US dry gas production continues at record levels, with supply hovering above 100 billion cubic feet per day (Bcfd) in recent weeks, helping subdue natural gas prices and keeping regional fundamentals in check.
Supply growth has largely come from the Permian and Haynesville regions but not all gas basins are reporting gains.
Appalachia has continued to show monthly declines in outbound flows, down 7% in the first week of October compared to June and down 2% last week, compared to the final week of September.
However, as the winter season approaches, the Appalachian region could boost supply as local consumption picks up.
Regional balances could increase variability in the coming weeks
With the fall (autumn) shoulder season in full swing, temperatures have become inherently cooler, meaning heating demand will begin to kick in.

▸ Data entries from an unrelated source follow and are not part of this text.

-- ===== LEMMAS AND PROOFS =====

-- the flat train-label list: labAux i [t0, t1, …] = (i+1)^|t0| ++ (i+2)^|t1| ++ …
def labAux (i : Int) : List (List Int) → List Int
  | [] => []
  | t :: ts => List.replicate t.length (i + 1) ++ labAux (i + 1) ts

theorem labAux_length (i : Int) (xs : List (List Int)) :
    (labAux i xs).length = (xs.map List.length).sum := by
  induction xs generalizing i with
  | nil => simp [labAux]
  | cons t ts ih => simp [labAux, ih]

theorem labAux_append_singleton (xs : List (List Int)) (y : List Int) (i : Int) :
    labAux i (xs ++ [y]) = labAux i xs ++ List.replicate y.length (i + (xs.length : Int) + 1) := by
  induction xs generalizing i with
  | nil => simp [labAux]
  | cons t ts ih =>
    rw [List.cons_append]
    show List.replicate t.length (i + 1) ++ labAux (i + 1) (ts ++ [y]) = _
    rw [ih, show ((i + 1) + (ts.length : Int) + 1)
        = i + ((((t :: ts : List (List Int))).length : Int)) + 1 by push_cast [List.length_cons]; ring]
    simp [labAux, List.append_assoc]

theorem zip_replicate_self (t : List Int) (c : Int) :
    t.zip (List.replicate t.length c) = t.map (fun x => (x, c)) := by
  induction t with
  | nil => rfl
  | cons x xs ih => simp [List.replicate_succ, ih]

-- A's (flat value, label) pair list is the flattened spikes zipped with the label list
theorem pairs_eq_zip (spikes : List (List Int)) (i : Int) :
    (PySem.List.enumerate spikes i).flatMap (fun p => p.2.map (fun t => (t, p.1 + 1)))
      = (spikes.flatMap id).zip (labAux i spikes) := by
  induction spikes generalizing i with
  | nil => rfl
  | cons t ts ih =>
    simp only [PySem.List.enumerate, List.flatMap_cons, labAux]
    rw [List.zip_append (by simp)]
    simp [ih, zip_replicate_self]

-- stable insertion commutes with map when the order only looks at images
theorem insertBy_map {α β : Type} (f : α → β) (B : β → β → Bool) (x : α) (acc : List α) :
    PySem.List.insertBy B (f x) (acc.map f)
      = (PySem.List.insertBy (fun a b => B (f a) (f b)) x acc).map f := by
  induction acc with
  | nil => rfl
  | cons y ys ih =>
    simp only [List.map_cons, PySem.List.insertBy]
    by_cases h : B (f x) (f y) = true <;> simp [h, ih]

theorem sorted_map_key {α β κ : Type} [LinearOrder κ] (f : α → β) (k : β → κ) (l : List α) :
    PySem.List.sorted (l.map f) k = (PySem.List.sorted l (fun x => k (f x))).map f := by
  simp only [PySem.List.sorted]
  suffices h : ∀ (acc : List α),
      (l.map f).foldl (fun acc x => PySem.List.insertBy (fun a b => decide (k a < k b)) x acc) (acc.map f)
        = (l.foldl (fun acc x => PySem.List.insertBy (fun a b => decide (k (f a) < k (f b))) x acc) acc).map f by
    simpa using h []
  induction l with
  | nil => intro acc; rfl
  | cons x xs ih => intro acc; simp only [List.map_cons, List.foldl_cons, insertBy_map f, ih]

-- indexing [0, n) into two equal-length lists gives their zip
theorem map_getD_range_zip (xs ys : List Int) (h : ys.length = xs.length) :
    (PySem.List.pyRange 0 (xs.length : Int)).map
        (fun i => (PySem.List.pyGetD xs i 0, PySem.List.pyGetD ys i 0))
      = xs.zip ys := by
  rw [PySem.List.pyRange_zero_natCast, List.map_map]
  apply List.ext_getElem
  · simp [h]
  · intro n h1 h2
    simp only [List.getElem_map, List.getElem_range, Function.comp_apply,
      PySem.List.pyGetD_natCast, List.getElem_zip]
    have hx : n < xs.length := by simpa using h1
    have hy : n < ys.length := by omega
    simp [List.getD_eq_getElem?_getD, hx, hy]

theorem loop_eq_labAux (spikes : List (List Int)) :
    (PySem.List.pyRange 0 ((spikes.length : Nat) : Int)).foldl (fun acc trc =>
        PySem.List.slice acc none
            (some ((PySem.List.slice (0 :: spikes.map (fun t => (t.length : Int))) (some 0) (some (trc + 1))).sum))
          ++ List.replicate (PySem.List.pyGetD (spikes.map (fun t => (t.length : Int))) trc 0).toNat (trc + 1)
          ++ PySem.List.slice acc
              (some ((PySem.List.slice (0 :: spikes.map (fun t => (t.length : Int))) (some 0) (some (trc + 1))).sum
                + PySem.List.pyGetD (spikes.map (fun t => (t.length : Int))) trc 0)) none)
      (List.replicate ((spikes.map (fun t => (t.length : Int))).sum).toNat 0)
    = labAux 0 spikes := by
  have hsum : ∀ (xs : List (List Int)),
      (xs.map (fun t => (t.length : Int))).sum = ((xs.map List.length).sum : Int) := by
    intro xs; induction xs with
    | nil => simp
    | cons t ts ih => simp [ih]
  have hN : ((spikes.map (fun t => (t.length : Int))).sum).toNat = (spikes.map List.length).sum := by
    rw [hsum]; exact Int.toNat_natCast _
  set N : Nat := (spikes.map List.length).sum with hNdef
  have key : ∀ k, k ≤ spikes.length →
      (PySem.List.pyRange 0 ((k : Nat) : Int)).foldl (fun acc trc =>
        PySem.List.slice acc none
            (some ((PySem.List.slice (0 :: spikes.map (fun t => (t.length : Int))) (some 0) (some (trc + 1))).sum))
          ++ List.replicate (PySem.List.pyGetD (spikes.map (fun t => (t.length : Int))) trc 0).toNat (trc + 1)
          ++ PySem.List.slice acc
              (some ((PySem.List.slice (0 :: spikes.map (fun t => (t.length : Int))) (some 0) (some (trc + 1))).sum
                + PySem.List.pyGetD (spikes.map (fun t => (t.length : Int))) trc 0)) none)
        (List.replicate N 0)
      = labAux 0 (spikes.take k)
          ++ List.replicate (N - ((spikes.take k).map List.length).sum) 0 := by
    intro k hk
    induction k with
    | zero => simp [PySem.List.pyRange, labAux]
    | succ k ih =>
      have hk' : k < spikes.length := hk
      have hstep : ((k + 1 : Nat) : Int) = ((k : Nat) : Int) + 1 := by push_cast; ring
      rw [hstep, PySem.List.pyRange_one_succ_right (by positivity), List.foldl_append,
        ih (le_of_lt hk')]
      simp only [List.foldl_cons, List.foldl_nil]
      -- names for the pieces
      set Sk : Nat := ((spikes.take k).map List.length).sum with hSk
      have hlab : (labAux 0 (spikes.take k)).length = Sk := labAux_length 0 _
      -- the start index is Sk
      have hslice0 : (PySem.List.slice (0 :: spikes.map (fun t => (t.length : Int)))
          (some 0) (some (((k : Nat) : Int) + 1))).sum = (Sk : Int) := by
        have h1 : PySem.List.slice (0 :: spikes.map (fun t => (t.length : Int)))
            (some 0) (some (((k : Nat) : Int) + 1))
            = List.take (k + 1) (0 :: spikes.map (fun t => (t.length : Int))) := by
          rw [show (((k : Nat) : Int) + 1) = (((k + 1 : Nat) : Nat) : Int) by push_cast; ring]
          have h2 := PySem.List.slice_natCast (0 :: spikes.map (fun t => (t.length : Int))) 0 (k + 1)
          simpa using h2
        rw [h1]
        simp only [List.take_succ_cons, List.sum_cons, ← List.map_take, hsum]
        simp [hSk]
      -- the per-train spike count
      have hget : PySem.List.pyGetD (spikes.map (fun t => (t.length : Int))) ((k : Nat) : Int) 0
          = (spikes[k].length : Int) := by
        rw [PySem.List.pyGetD_natCast]
        rw [List.getD_eq_getElem _ _ (by simpa using hk')]
        simp
      rw [hslice0, hget]
      rw [PySem.List.slice_to _ (by positivity),
        show ((Sk : Int) + (spikes[k].length : Int)) = ((Sk + spikes[k].length : Nat) : Int) by push_cast; ring,
        PySem.List.slice_from _ (by positivity)]
      simp only [Int.toNat_natCast]
      -- take Sk of (lab ++ zeros) = lab ; drop (Sk + len) = the remaining zeros
      rw [show List.take Sk (labAux 0 (spikes.take k) ++ List.replicate (N - Sk) 0)
            = labAux 0 (spikes.take k) by
          rw [← hlab, List.take_left]]
      rw [show List.drop (Sk + spikes[k].length)
              (labAux 0 (spikes.take k) ++ List.replicate (N - Sk) 0)
            = List.replicate (N - (Sk + spikes[k].length)) 0 by
          rw [List.drop_append, hlab, List.drop_replicate,
            List.drop_eq_nil_of_le (by omega), List.nil_append]
          congr 1
          omega]
      -- fold the new segment into labAux of (take (k+1))
      have htake : spikes.take (k + 1) = spikes.take k ++ [spikes[k]] :=
        List.take_succ_eq_append_getElem hk'
      rw [htake, labAux_append_singleton]
      have hlen : ((spikes.take k).length : Int) = (k : Int) := by
        simp [List.length_take, Nat.min_eq_left (le_of_lt hk')]
      rw [hlen]
      have hsum2 : ((spikes.take k ++ [spikes[k]]).map List.length).sum = Sk + spikes[k].length := by
        rw [List.map_append, List.sum_append]; simp [hSk]
      rw [hsum2]
      simp [List.append_assoc, zero_add]
  have := key spikes.length (le_refl _)
  rw [hN]
  rw [this]
  simp [hNdef]

-- ===== merge-side lemmas =====

-- stable insertion by first component (the step of PySem.List.sorted with key fst)
def pvIns (x : Int × Int) (acc : List (Int × Int)) : List (Int × Int) :=
  PySem.List.insertBy (fun a b => decide (a.1 < b.1)) x acc

theorem pvIns_nil (x : Int × Int) : pvIns x [] = [x] := rfl

theorem pvIns_cons_lt (x z : Int × Int) (zs : List (Int × Int)) (h : x.1 < z.1) :
    pvIns x (z :: zs) = x :: z :: zs := by
  simp [pvIns, PySem.List.insertBy, h]

theorem pvIns_cons_ge (x z : Int × Int) (zs : List (Int × Int)) (h : ¬ x.1 < z.1) :
    pvIns x (z :: zs) = z :: pvIns x zs := by
  simp [pvIns, PySem.List.insertBy, h]

-- equation lemmas for the well-founded pvMerge
theorem pvMerge_nil_left (ys : List (Int × Int)) : pvMerge [] ys = ys := by
  cases ys <;> simp [pvMerge]

theorem pvMerge_nil_right (xs : List (Int × Int)) : pvMerge xs [] = xs := by
  cases xs <;> simp [pvMerge]
-- pv_equiv track=rewrite | github.com/abergasov/gb_python | 5/5.py | get_digits_from_str
-- ===== SOURCE A (Python) =====
-- def get_digits_from_str(line):
--     res = []
--     for i in line.split():
--         num = ''
--         for j in i:
--             if j.isnumeric() is not True:
--                 continue
--             num += j
--         if len(num) > 0:
--             res.append(int(num))
--     return res
-- ===== SOURCE B (Python) =====
-- def get_digits_from_str(line):
--     res = []
--     buf = ''
--     for ch in line:
--         if ch.isnumeric():
--             buf += ch
--         elif ch.isspace():
--             if buf:
--                 res.append(int(buf))
--             buf = ''
--     if buf:
--         res.append(int(buf))
--     return res
-- ===== Notes on version B (the rewrite author's own statement) =====
-- stated objective: alternative
-- what changed: Replaces split()-then-nested-loop with a single left-to-right character scan that keeps a digit buffer and flushes it on whitespace and at end of line.
import Mathlib
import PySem

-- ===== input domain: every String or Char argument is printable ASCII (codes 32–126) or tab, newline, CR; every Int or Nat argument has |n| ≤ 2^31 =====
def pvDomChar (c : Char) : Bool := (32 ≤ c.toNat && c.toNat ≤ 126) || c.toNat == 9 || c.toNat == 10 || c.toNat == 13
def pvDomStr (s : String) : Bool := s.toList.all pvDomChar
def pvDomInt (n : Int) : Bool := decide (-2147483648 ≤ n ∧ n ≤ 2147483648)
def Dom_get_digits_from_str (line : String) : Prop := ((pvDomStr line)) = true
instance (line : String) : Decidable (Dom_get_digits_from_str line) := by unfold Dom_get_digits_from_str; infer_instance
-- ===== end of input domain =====

-- B replaces A's split()-then-nested-loop with a single character scan keeping a digit buffer
-- flushed on whitespace and at end of line (objective: alternative decomposition, same cost).

-- ===== PORT A =====
-- A-side helper: the body of A's outer loop over the words of line.split().
-- '.isnumeric()' is ported as PySem.Chars.isdigit — exact on the printable-ASCII domain Dom,
-- where the numeric characters are exactly '0'..'9' (and int() on them never raises,
-- so ofChars? is some and .getD 0 is never the default).
def pvAStep (res : List Int) (i : List Char) : List Int :=
  let num := i.foldl (fun num j => if PySem.Chars.isdigit j ≠ true then num else num ++ [j]) []
  if num.length > 0 then res ++ [(PySem.Int.ofChars? num).getD 0] else res

def get_digits_from_str (line : String) : List Int :=
  (PySem.Str.split₀ line).foldl (fun res i => pvAStep res i.toList) []

-- ===== PORT B =====
-- B-side helper: one scan step over a character (state = (res, buf)).
def pvBStep (p : List Int × List Char) (ch : Char) : List Int × List Char :=
  if PySem.Chars.isdigit ch then (p.1, p.2 ++ [ch])
  else if PySem.Chars.isspace ch then
    ((if p.2.isEmpty then p.1 else p.1 ++ [(PySem.Int.ofChars? p.2).getD 0]), [])
  else p

-- B-side helper: the final flush of a nonempty buffer.
def pvBFlush (p : List Int × List Char) : List Int :=
  if p.2.isEmpty then p.1 else p.1 ++ [(PySem.Int.ofChars? p.2).getD 0]

def get_digits_from_str_alt (line : String) : List Int :=
  pvBFlush (line.toList.foldl pvBStep ([], []))

-- ===== PRECONDITION & SPEC =====
def Spec_get_digits_from_str (line : String) (out : List Int) : Prop := out = get_digits_from_str_alt line
instance (line : String) (out : List Int) : Decidable (Spec_get_digits_from_str line out) := by unfold Spec_get_digits_from_str; infer_instance

-- ===== CLAIM (what is proved, stated in full; the proofs are below) =====
def Claim_equal_get_digits_from_str : Prop := ∀ (line : String), Dom_get_digits_from_str line → Spec_get_digits_from_str line (get_digits_from_str line)


-- ===== LEMMAS AND PROOFS =====

-- a digit character is never whitespace
lemma pv_digit_not_space (c : Char) (h : PySem.Chars.isdigit c = true) :
    PySem.Chars.isspace c = false := by
  rw [Bool.eq_false_iff]
  intro hs
  simp [PySem.Chars.isdigit, PySem.Chars.isspace, Char.le_def, UInt32.le_iff_toNat_le] at h hs
  have hc : c.toNat = c.val.toNat := rfl
  have h0 : '0'.val.toNat = 48 := rfl
  have h9 : '9'.val.toNat = 57 := rfl
  omega

-- A's inner loop collects exactly the digit characters of the word
lemma pv_inner_eq (tok : List Char) :
    tok.foldl (fun num j => if PySem.Chars.isdigit j ≠ true then num else num ++ [j]) [] =
      tok.filter PySem.Chars.isdigit := by
  have h : (fun (num : List Char) j => if PySem.Chars.isdigit j ≠ true then num else num ++ [j]) =
      (fun num j => if PySem.Chars.isdigit j = true then num ++ [j] else num) := by
    funext num j; by_cases hj : PySem.Chars.isdigit j <;> simp [hj]
  rw [h, PySem.List.foldl_append_if_eq_filter]
  simp

-- flushing a buffer that holds the digits of word tok is A's step on tok
lemma pv_flush_step (res : List Int) (tok : List Char) :
    pvBFlush (res, tok.filter PySem.Chars.isdigit) = pvAStep res tok := by
  simp only [pvBFlush, pvAStep]
  rw [pv_inner_eq]
  rcases h : tok.filter PySem.Chars.isdigit with _ | ⟨x, xs⟩ <;> simp

-- split₀.go's accumulator factors out in front
lemma pv_go_append (cs cur : List Char) (acc : List (List Char)) :
    PySem.Chars.split₀.go cs cur acc = acc.reverse ++ PySem.Chars.split₀.go cs cur [] := by
  induction cs generalizing cur acc with
  | nil => by_cases h : cur.isEmpty <;> simp [PySem.Chars.split₀.go, h]
  | cons c rest ih =>
    by_cases hs : PySem.Chars.isspace c
    · by_cases he : cur.isEmpty
      · simp only [PySem.Chars.split₀.go, hs, ite_true, he]
        exact ih [] acc
      · simp only [PySem.Chars.split₀.go, hs, ite_true, he]
        rw [ih [] (cur.reverse :: acc), ih [] [cur.reverse]]
        simp
    · simp only [PySem.Chars.split₀.go, hs]
      exact ih (c :: cur) acc

-- main invariant: B's scan from state (res, digits of the current partial word cur)
-- computes A's fold over the remaining words
lemma pv_main (cs : List Char) (cur : List Char) (res : List Int) :
    pvBFlush (cs.foldl pvBStep (res, cur.reverse.filter PySem.Chars.isdigit)) =
      (PySem.Chars.split₀.go cs cur []).foldl pvAStep res := by
  induction cs generalizing cur res with
  | nil =>
    simp only [List.foldl_nil]
    by_cases he : cur.isEmpty
    · have hc : cur = [] := List.isEmpty_iff.mp he
      subst hc
      simp [PySem.Chars.split₀.go, pvBFlush]
    · rw [pv_flush_step]
      simp [PySem.Chars.split₀.go, he]
  | cons c rest ih =>
    simp only [List.foldl_cons]
    by_cases hd : PySem.Chars.isdigit c
    · have hstep : pvBStep (res, List.filter PySem.Chars.isdigit cur.reverse) c =
          (res, List.filter PySem.Chars.isdigit (c :: cur).reverse) := by
        simp [pvBStep, hd, List.filter_append]
      rw [hstep, ih]
      have hs := pv_digit_not_space c hd
      simp [PySem.Chars.split₀.go, hs]
    · by_cases hs : PySem.Chars.isspace c
      · have hstep : pvBStep (res, List.filter PySem.Chars.isdigit cur.reverse) c =
            (pvAStep res cur.reverse, List.filter PySem.Chars.isdigit ([] : List Char).reverse) := by
          rw [← pv_flush_step res cur.reverse]
          simp [pvBStep, pvBFlush, hd, hs]
        rw [hstep, ih]
        by_cases he : cur.isEmpty
        · have hc : cur = [] := List.isEmpty_iff.mp he
          subst hc
          simp [PySem.Chars.split₀.go, hs, pvAStep]
        · simp only [PySem.Chars.split₀.go, hs, ite_true, he]
          rw [pv_go_append rest [] [cur.reverse]]
          simp
      · have hstep : pvBStep (res, List.filter PySem.Chars.isdigit cur.reverse) c =
            (res, List.filter PySem.Chars.isdigit (c :: cur).reverse) := by
          simp [pvBStep, hd, hs, List.filter_append]
        rw [hstep, ih]
        simp [PySem.Chars.split₀.go, hs]

-- ===== VERDICT (by name: the statement is the Claim_ definition above) =====
theorem get_digits_from_str_spec : Claim_equal_get_digits_from_str := by
  intro line _
  unfold Spec_get_digits_from_str get_digits_from_str get_digits_from_str_alt
  have hA : (PySem.Str.split₀ line).foldl (fun res i => pvAStep res i.toList) [] =
      (PySem.Chars.split₀ line.toList).foldl pvAStep [] := by
    rw [← PySem.Str.split₀_map_toList, List.foldl_map]
  rw [hA]
  have := pv_main line.toList [] []
  simpa [PySem.Chars.split₀] using this.symm
-- pv_equiv track=rewrite | github.com/erturkmemmedli/Data-Structures-and-Algorithms | Algorithmic Toolbox/Dynamic Programming/lcs3.py | matrix_3D
-- ===== SOURCE A (Python) =====
-- def matrix_3D(x, y, z):
--     n = len(x)
--     m = len(y)
--     k = len(z)
--
--     A = [[[0] * (k+1) for _ in range(m+1)] for _ in range(n+1)]
--
--     for i in range(1, n+1):
--         for j in range(1, m+1):
--             for k in range(1, k+1):
--                 v1 = A[i][j][k-1]
--                 v2 = A[i][j-1][k]
--                 v3 = A[i][j-1][k-1]
--                 v4 = A[i-1][j][k]
--                 v5 = A[i-1][j][k-1]
--                 v6 = A[i-1][j-1][k]
--                 v7 = A[i-1][j-1][k-1]
--                 match = A[i-1][j-1][k-1] + 1
--
--                 if x[i-1] == y[j-1] == z[k-1] and v1 == v2 == v3 == v4 == v5 == v6 == v7:
--                         A[i][j][k] = max(v1, v2, v3, v4, v5, v6, match)
--                 else:
--                     A[i][j][k] = max(v1, v2, v3, v4, v5, v6, v7)
--     return A
-- ===== SOURCE B (Python) =====
-- def matrix_3D(x, y, z):
--     n, m, K = len(x), len(y), len(z)
--     memo = {}
--     for s in range(3, n + m + K + 1):
--         for i in range(1, n + 1):
--             for j in range(1, m + 1):
--                 k = s - i - j
--                 if 1 <= k <= K:
--                     g = memo.get
--                     v1 = g((i, j, k - 1), 0)
--                     v2 = g((i, j - 1, k), 0)
--                     v3 = g((i, j - 1, k - 1), 0)
--                     v4 = g((i - 1, j, k), 0)
--                     v5 = g((i - 1, j, k - 1), 0)
--                     v6 = g((i - 1, j - 1, k), 0)
--                     v7 = g((i - 1, j - 1, k - 1), 0)
--                     if x[i - 1] == y[j - 1] == z[k - 1] and v1 == v2 == v3 == v4 == v5 == v6 == v7:
--                         memo[(i, j, k)] = max(v1, v2, v3, v4, v5, v6, v7 + 1)
--                     else:
--                         memo[(i, j, k)] = max(v1, v2, v3, v4, v5, v6, v7)
--     return [[[memo.get((i, j, k), 0) for k in range(K + 1)]
--              for j in range(m + 1)]
--             for i in range(n + 1)]
-- ===== Notes on version B (the rewrite author's own statement) =====
-- stated objective: alternative
-- what changed: A fills a pre-allocated (n+1)x(m+1)x(k+1) nested list in place with a row-major triple loop; B computes the cells in anti-diagonal wavefront order (layer by layer of constant i+j+k, whose dependencies all lie in lower layers) into a sparse dict keyed by (i,j,k) and assembles the nested-list table from the dict at the end.
import Mathlib
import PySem

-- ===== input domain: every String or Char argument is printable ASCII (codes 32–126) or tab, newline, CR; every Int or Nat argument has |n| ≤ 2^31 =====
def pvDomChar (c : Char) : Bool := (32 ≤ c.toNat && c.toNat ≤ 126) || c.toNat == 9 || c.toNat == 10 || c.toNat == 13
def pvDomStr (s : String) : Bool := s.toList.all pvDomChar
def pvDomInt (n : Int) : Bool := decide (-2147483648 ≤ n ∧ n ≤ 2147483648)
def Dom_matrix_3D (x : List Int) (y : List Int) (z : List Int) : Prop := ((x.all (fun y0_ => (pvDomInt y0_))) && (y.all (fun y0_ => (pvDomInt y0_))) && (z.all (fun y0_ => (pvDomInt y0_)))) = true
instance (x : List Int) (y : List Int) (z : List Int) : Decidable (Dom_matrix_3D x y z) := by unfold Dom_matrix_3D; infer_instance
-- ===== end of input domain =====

However, regional temperatures can vary significantly making natural gas demand particularly difficult to estimate.
Last week, total US gas demand fell as a result of reduced demand for power in the US southeast, owing to the remnants of Hurricane Ian’s gas demand destruction, while other parts of the upper east coast and northeast region saw an uptick in gas demand, primarily for heating.
Total US gas demand will remain elevated for the remainder of 2022, supported by consistently high LNG exports which are expected to strengthen further once all operational facilities return to full capacity in the coming weeks.
With Freeport and Cove Point still offline, nearly 2.7 Bcfd (2 Bcfd from Freeport LNG and 0.7 Bcfd from Cove Point) has boosted shoulder season balances.
Cove Point feedgas volumes dropped to low levels at the start of October due to scheduled annual maintenance, but this year, the operator expects the facility will be offline for 17 days, returning on October 18.
This downtime is five days below the historical average of 22 days for 2019-2021. With US LNG exports critical for global balances, a favorable pricing environment is incentivizing a quick turnaround.
Henry Hub gas prices remain under $7 per million British thermal units (MMBtu), with strong demand forecasts tempered by recent gains in dry gas production and a boost in domestic supplies from ongoing US LNG facility outages.
We anticipate healthy injections into storage during the shoulder season which will support domestic inventories heading into winter and keep prices muted.
However, prices will likely stay within the current range or higher, given strong domestic gas consumption and robust demand for US exports due to gas supply disruptions in Europe.
We forecast total US storage injections this month will surpass 415 Bcf, supporting our end-of-season (EOS) outlook of 3.5 trillion cubic feet (Tcf).
However, the US is not yet past the hurricane season which technically concludes at the end of November.
If a severe weather event was to occur, it could have a material impact on supply and demand fundamentals.
In addition, any severe winter events or a prolonged winter could quickly push gas storage inventories outside of the five-year range.